5. In groups of 3 or 4 students act out the rotation of the Earth. Each group needs a large round ball (e.g. netball or basketball), a picture of Australia, a small ball (e.g. tennis ball) and a torch. Cut out and stick the map of Australia on the large ball. One student holds the large ball and one student shines the torch (sun) on Australia. The torch stays still and the student holding the ball spins or rotates the ball anti-clockwise on its axis to show the Australia moving from light (day) into shadow (night). Students observe shadows and work out when they think Australia experiences sunrise, midday, sunset and midnight.

6. While continuining to rotate the Earth on its axis, the student holding ball orbits (circles around)anti-clockwise around the sun. The student holding the small ball (Moon) rotates around the Earth.

7. Discuss:

• How is spinning different from orbiting?
• How long does it take for the Earth to spin once on its axis?

8. Students complete 'The Spinning Earth" sheet (Primary Connections Resource sheet 2, pg 31). Students label the Sun and the Earth and shade the half of the Earth that is facing away from the Sun in shadow and draw Australia on the half it is on in the day and night time. Draw arrows around the Earth to show which direction it spins or rotates in (anti-clockwise). Label which side of the Earth is day and night.

9. Explicitly teach that scientists use a scientific process to find out things. The process can be summed up at Question, Claim, Evidence and Reasoning:

• Question: They think about what question they are trying to answer
• Predicting: They make a prediction called a hypothesis
• Conducting: They plan and conduct an experiment to test their hypothesis and collect evidence.
• Analysing: They work out whether the evidence supports their prediction.

10. Model how we could write up the Earth axis experiment using this scientific process:

• Brainstorm a Question: e.g. what causes night and day?
• Model how to write a hypothesis in integrated workbook: e.g. the position of the Earth in relation to the Sun changes as the Earth rotates on its axis which changes the amount of light that reaches the Earth and causes night and day.
• Model how to write a summary of the evidence gathered in the experiment in workbooks: e.g. the Earth rotating on its axis causing the spot the sun shone on to move from sun to shadow. The torch light represented sunlight (day) and shadow (night).
• Reflect as a class on how the evidence supports the hypothesis.

11. Assessment: Students re-draw the base-line assessment of the Earth's orbit around the sun and rotation on its axis.
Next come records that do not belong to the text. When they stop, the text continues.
-- pv_equiv track=rewrite | github.com/vmware-labs/hci-benchmark-appliance | HCIBench/rvc_rvc/lib/rvc/modules/vsantest/automation/lib/parse-support-bundle/pyVpx/pyVim/vimApiTypeMatrix.py | BuildClasses
-- ===== SOURCE A (Python) =====
-- def AddClassIfNew(classes, cls):
--     if cls not in classes:
--         classes[cls] = len(classes)
--
-- def BuildClasses(references, classHierarchy):
--     classes = {}
--
--     for cls in list(references.keys()):
--         AddClassIfNew(classes, cls)
--
--         clsRefs = references[cls]
--         for propPath in list(clsRefs.keys()):
--             clsReferee = clsRefs[propPath]
--             AddClassIfNew(classes, clsReferee)
--
--     for cls in classHierarchy:
--         AddClassIfNew(classes, cls)
--
--         for derivedCls in classHierarchy[cls]:
--             AddClassIfNew(classes, derivedCls)
--
--     return classes
-- ===== SOURCE B (Python) =====
-- def BuildClasses(references, classHierarchy):
--     seq = [c for cls, clsRefs in references.items() for c in (cls, *clsRefs.values())]
--     seq += [c for cls, derived in classHierarchy.items() for c in (cls, *derived)]
--     first = {c: p for p, c in reversed(list(enumerate(seq)))}
--     order = sorted(first, key=first.get)
--     return {c: i for i, c in enumerate(order)}
-- ===== Notes on version B (the rewrite author's own statement) =====
-- stated objective: alternative
-- what changed: B flattens both inputs into one class sequence, builds a first-occurrence-position map with a single reversed-enumerate comprehension, and sorts the distinct classes by that position before enumerating, replacing A's incremental insert-if-new dict whose index is the running dict length.
import Mathlib
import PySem

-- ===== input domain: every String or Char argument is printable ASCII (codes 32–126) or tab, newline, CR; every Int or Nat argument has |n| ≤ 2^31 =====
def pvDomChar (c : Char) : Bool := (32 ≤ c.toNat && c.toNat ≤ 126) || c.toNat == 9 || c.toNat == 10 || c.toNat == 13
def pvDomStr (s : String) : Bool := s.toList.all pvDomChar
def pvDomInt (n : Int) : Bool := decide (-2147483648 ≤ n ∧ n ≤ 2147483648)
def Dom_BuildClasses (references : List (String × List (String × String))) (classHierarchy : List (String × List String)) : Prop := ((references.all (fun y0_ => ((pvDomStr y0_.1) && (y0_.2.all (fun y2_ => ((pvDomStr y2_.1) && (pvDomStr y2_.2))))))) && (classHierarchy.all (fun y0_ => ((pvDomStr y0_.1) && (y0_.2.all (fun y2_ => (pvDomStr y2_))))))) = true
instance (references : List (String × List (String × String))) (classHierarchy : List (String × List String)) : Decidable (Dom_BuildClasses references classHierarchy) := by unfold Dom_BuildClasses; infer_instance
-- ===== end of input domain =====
Teaching tips: The words Earth, Sun and Moon are proper nouns and start with a capital letter.

Purpose: Western science uses evidence-based claims about how the Earth's rotation on its axis causes regular changes, including day and night. The purpose of this lesson to explore how different histories and cultures have explained the phenomena of night and day.

Lesson: Explore these stories with the students.

Why the Sun and Moon Live in the Sky: an African Folktale from Nigeria

Wuriunpranilli - The Sun Woman. The Aboriginal people of Northern Australia tell this story to explain why there is night and day.

Maui Tames the Sun: An old Maori folktale.

Students work in cooperative learning groups to read, comprehend and reflect on these stories.

Students then share their understandings with others through a stand-up, hand-up, pair-up cooperative learning structure.

Have students focus on the reading strategy 'synthesising' to prepare for sharing their understandings of the stories with others.

Teacher tip: model the synthesising strategy to develop students understanding of how to identify key parts of the story that can be brought together and shared. Also model the cooperative learning structure of stand-up, hand-up, pair-up.

Examples of propmpting questions:

What was your favourite part of the story?

What did you learn from the story?

How does the story connect with what we are learning in Science?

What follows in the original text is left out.